(Required action)
Stop after the line containing "exact delFirst_eq_filter _ _ ha": print each line exactly from the first line of the listing up to that point.

(Extracted records)

lemma F_append_set_other (ps : List (String × Option Int)) (l l' : String) (v : Int)
    (h : l' ≠ l) : F (ps ++ [(l, some v)]) l' = F ps l' := by
  unfold F
  rw [TD_append, if_neg (by rintro ⟨-, e⟩; simp at e)]
  rw [PySem.List.enumerate_append, List.foldl_append]
  simp only [PySem.List.enumerate_cons, PySem.List.enumerate_nil, List.foldl_cons,
    List.foldl_nil, pw]
  rw [if_neg (by rintro ⟨e, -⟩; exact h e.symm)]

lemma F_append_set_self (ps : List (String × Option Int)) (l : String) (v : Int) :
    F (ps ++ [(l, some v)]) l =
      (true, (if (F ps l).1 then (F ps l).2.1 else (ps.length : Int)), v) := by
  unfold F
  rw [TD_append, if_neg (by rintro ⟨-, e⟩; simp at e)]
  rw [PySem.List.enumerate_append, List.foldl_append]
  simp only [PySem.List.enumerate_cons, PySem.List.enumerate_nil, List.foldl_cons,
    List.foldl_nil, pw]
  rw [if_pos ⟨by trivial, by have := (TD_bounds ps l).2; omega⟩]
  simp

-- ---------- the crux: QF is exactly what the offline analysis describes ----------

lemma crux (parsed : List (String × Option Int)) :
    (((QF parsed).map Prod.fst).Nodup) ∧
    (∀ l, l ∈ (QF parsed).map Prod.fst ↔ (F parsed l).1 = true) ∧
    (∀ p ∈ QF parsed, (F parsed p.1).2.2 = p.2) ∧
    (((QF parsed).map Prod.fst).Pairwise (fun a b => (F parsed a).2.1 < (F parsed b).2.1)) ∧
    (∀ p ∈ QF parsed, 0 ≤ (F parsed p.1).2.1 ∧ (F parsed p.1).2.1 < (parsed.length : Int)) := by
  induction parsed using List.reverseRecOn with
  | nil => simp [QF, F]
  | append_singleton ps p ih =>
      obtain ⟨ha, hb, hc, hd, he⟩ := ih
      have hQ : QF (ps ++ [p]) = stepQ (QF ps) p := by
        unfold QF
        rw [List.foldl_append, List.foldl_cons, List.foldl_nil]
      have hlen : ((ps ++ [p]).length : Int) = (ps.length : Int) + 1 := by
        simp
      have hA : (((QF (ps ++ [p])).map Prod.fst).Nodup) := by
        rw [hQ]; exact nodup_fst_stepQ _ _ ha
      rcases p with ⟨l, ov⟩
      cases ov with
      | none =>
          have hQ' : QF (ps ++ [(l, none)]) = (QF ps).filter (fun q => !(q.1 == l)) := by
            rw [hQ]
            exact delFirst_eq_filter _ _ ha
          have hFo : ∀ l', l' ≠ l → F (ps ++ [(l, none)]) l' = F ps l' :=
            fun l' h => F_append_del_other ps l l' h
          have hFs : F (ps ++ [(l, none)]) l = (false, 0, 0) := F_append_del_self ps l
          have hmem : ∀ q ∈ QF (ps ++ [(l, none)]), q ∈ QF ps ∧ q.1 ≠ l := by
            intro q hq
            rw [hQ'] at hq
            obtain ⟨h1, h2⟩ := List.mem_filter.mp hq
            simp only [Bool.not_eq_eq_eq_not, Bool.not_true, beq_eq_false_iff_ne, ne_eq] at h2
            exact ⟨h1, h2⟩
          refine ⟨hA, ?_, ?_, ?_, ?_⟩
          · intro l'
            by_cases hl' : l' = l
            · subst hl'
              rw [hFs]
              simp only [Bool.false_eq_true, iff_false]
              intro hmm
              rcases List.mem_map.mp hmm with ⟨q, hq, rfl⟩
              exact (hmem q hq).2 rfl
            · rw [hFo l' hl', ← hb l']
              constructor
              · intro hmm
                rcases List.mem_map.mp hmm with ⟨q, hq, rfl⟩
                exact List.mem_map_of_mem (hmem q hq).1
              · intro hmm
                rcases List.mem_map.mp hmm with ⟨q, hq, rfl⟩
                refine List.mem_map_of_mem ?_
                rw [hQ']
                refine List.mem_filter.mpr ⟨hq, by simpa using hl'⟩
          · intro q hq
            obtain ⟨h1, h2⟩ := hmem q hq
            rw [hFo q.1 h2]
            exact hc q h1
          · have hsub : List.Sublist ((QF (ps ++ [(l, none)])).map Prod.fst)
                ((QF ps).map Prod.fst) := by
              rw [hQ']
              exact (List.filter_sublist).map Prod.fst
            refine (hd.sublist hsub).imp_of_mem ?_
            intro a b hma hmb hr
            have hal : a ≠ l := by
              rcases List.mem_map.mp hma with ⟨q, hq, rfl⟩
              exact (hmem q hq).2
            have hbl : b ≠ l := by
              rcases List.mem_map.mp hmb with ⟨q, hq, rfl⟩
              exact (hmem q hq).2
            rw [hFo a hal, hFo b hbl]
            exact hr
          · intro q hq
            obtain ⟨h1, h2⟩ := hmem q hq
            rw [hFo q.1 h2, hlen]
            have := he q h1
            omega
      | some v =>
          have hFo : ∀ l', l' ≠ l → F (ps ++ [(l, some v)]) l' = F ps l' :=
            fun l' h => F_append_set_other ps l l' v h
          by_cases hm : l ∈ (QF ps).map Prod.fst
          · -- overwrite in place
            have hF1 : (F ps l).1 = true := (hb l).mp hm
            have hQ' : QF (ps ++ [(l, some v)]) = setPair (QF ps) l v := hQ
            have hmf : (QF (ps ++ [(l, some v)])).map Prod.fst = (QF ps).map Prod.fst := by
              rw [hQ']
              exact map_fst_setPair_of_mem _ _ _ hm
            have hFs : F (ps ++ [(l, some v)]) l = (true, (F ps l).2.1, v) := by
              rw [F_append_set_self ps l v, hF1]
              simp
            have hslot : ∀ a, (F (ps ++ [(l, some v)]) a).2.1 = (F ps a).2.1 := by
              intro a
              by_cases hal : a = l
              · subst hal
                rw [hFs]
              · rw [hFo a hal]
            refine ⟨hA, ?_, ?_, ?_, ?_⟩
            · intro l'
              by_cases hl' : l' = l
              · subst hl'
                rw [hFs, hmf]
                simpa using hm
              · rw [hFo l' hl', hmf]
                exact hb l'
            · intro q hq
              rw [hQ'] at hq
              rcases mem_setPair _ _ _ ha q hq with h | ⟨h1, h2⟩
              · rw [h, hFs]
              · rw [hFo q.1 h2]
                exact hc q h1
            · rw [hmf]
              refine hd.imp ?_
              intro a b hr
              rw [hslot a, hslot b]
              exact hr
            · intro q hq
              rw [hQ'] at hq
              rcases mem_setPair _ _ _ ha q hq with h | ⟨h1, h2⟩
              · rcases List.mem_map.mp hm with ⟨q0, hq0, he0⟩
                have := he q0 hq0
                rw [h, hFs, hlen]
                simp only []
                rw [← he0] at *
                omega
              · rw [hFo q.1 h2, hlen]
                have := he q h1
                omega
          · -- fresh label: appended at the end
            have hF1 : (F ps l).1 = false := by
              have : (F ps l).1 ≠ true := fun h => hm ((hb l).mpr h)
              simpa using this
            have hQ' : QF (ps ++ [(l, some v)]) = QF ps ++ [(l, v)] := by
              rw [hQ]
              exact setPair_of_not_mem _ _ _ hm
            have hmf : (QF (ps ++ [(l, some v)])).map Prod.fst =
                (QF ps).map Prod.fst ++ [l] := by
              rw [hQ']
              simp
            have hFs : F (ps ++ [(l, some v)]) l = (true, (ps.length : Int), v) := by
              rw [F_append_set_self ps l v, hF1]
              simp
            have hne : ∀ a ∈ (QF ps).map Prod.fst, a ≠ l :=
              fun a hma e => hm (e ▸ hma)
            refine ⟨hA, ?_, ?_, ?_, ?_⟩
            · intro l'
              rw [hmf]
              by_cases hl' : l' = l
              · subst hl'
                rw [hFs]
                simp
              · rw [hFo l' hl']
                simp only [List.mem_append, List.mem_singleton, hl', or_false]
                exact hb l'
            · intro q hq
              rw [hQ'] at hq
              rcases List.mem_append.mp hq with h | h
              · have hql : q.1 ≠ l := hne q.1 (List.mem_map_of_mem h)
                rw [hFo q.1 hql]
                exact hc q h
              · rw [List.mem_singleton.mp h, hFs]
            · rw [hmf]
              rw [List.pairwise_append]
              refine ⟨?_, by simp, ?_⟩
              · refine hd.imp_of_mem ?_
                intro a b hma hmb hr
                rw [hFo a (hne a hma), hFo b (hne b hmb)]
                exact hr
              · intro a hma b hmb
                rw [List.mem_singleton.mp hmb, hFs, hFo a (hne a hma)]
                rcases List.mem_map.mp hma with ⟨q0, hq0, rfl⟩
                exact (he q0 hq0).2
            · intro q hq
              rw [hQ'] at hq
              rcases List.mem_append.mp hq with h | h
              · rw [hFo q.1 (hne q.1 (List.mem_map_of_mem h)), hlen]
                have := he q h
                omega
              · rw [List.mem_singleton.mp h, hFs, hlen]
                simp only []
                constructor
                · positivity
                · omega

(Written response)
lemma F_append_set_other (ps : List (String × Option Int)) (l l' : String) (v : Int)
    (h : l' ≠ l) : F (ps ++ [(l, some v)]) l' = F ps l' := by
  unfold F
  rw [TD_append, if_neg (by rintro ⟨-, e⟩; simp at e)]
  rw [PySem.List.enumerate_append, List.foldl_append]
  simp only [PySem.List.enumerate_cons, PySem.List.enumerate_nil, List.foldl_cons,
    List.foldl_nil, pw]
  rw [if_neg (by rintro ⟨e, -⟩; exact h e.symm)]

lemma F_append_set_self (ps : List (String × Option Int)) (l : String) (v : Int) :
    F (ps ++ [(l, some v)]) l =
      (true, (if (F ps l).1 then (F ps l).2.1 else (ps.length : Int)), v) := by
  unfold F
  rw [TD_append, if_neg (by rintro ⟨-, e⟩; simp at e)]
  rw [PySem.List.enumerate_append, List.foldl_append]
  simp only [PySem.List.enumerate_cons, PySem.List.enumerate_nil, List.foldl_cons,
    List.foldl_nil, pw]
  rw [if_pos ⟨by trivial, by have := (TD_bounds ps l).2; omega⟩]
  simp

-- ---------- the crux: QF is exactly what the offline analysis describes ----------

lemma crux (parsed : List (String × Option Int)) :
    (((QF parsed).map Prod.fst).Nodup) ∧
    (∀ l, l ∈ (QF parsed).map Prod.fst ↔ (F parsed l).1 = true) ∧
    (∀ p ∈ QF parsed, (F parsed p.1).2.2 = p.2) ∧
    (((QF parsed).map Prod.fst).Pairwise (fun a b => (F parsed a).2.1 < (F parsed b).2.1)) ∧
    (∀ p ∈ QF parsed, 0 ≤ (F parsed p.1).2.1 ∧ (F parsed p.1).2.1 < (parsed.length : Int)) := by
  induction parsed using List.reverseRecOn with
  | nil => simp [QF, F]
  | append_singleton ps p ih =>
      obtain ⟨ha, hb, hc, hd, he⟩ := ih
      have hQ : QF (ps ++ [p]) = stepQ (QF ps) p := by
        unfold QF
        rw [List.foldl_append, List.foldl_cons, List.foldl_nil]
      have hlen : ((ps ++ [p]).length : Int) = (ps.length : Int) + 1 := by
        simp
      have hA : (((QF (ps ++ [p])).map Prod.fst).Nodup) := by
        rw [hQ]; exact nodup_fst_stepQ _ _ ha
      rcases p with ⟨l, ov⟩
      cases ov with
      | none =>
          have hQ' : QF (ps ++ [(l, none)]) = (QF ps).filter (fun q => !(q.1 == l)) := by
            rw [hQ]
            exact delFirst_eq_filter _ _ ha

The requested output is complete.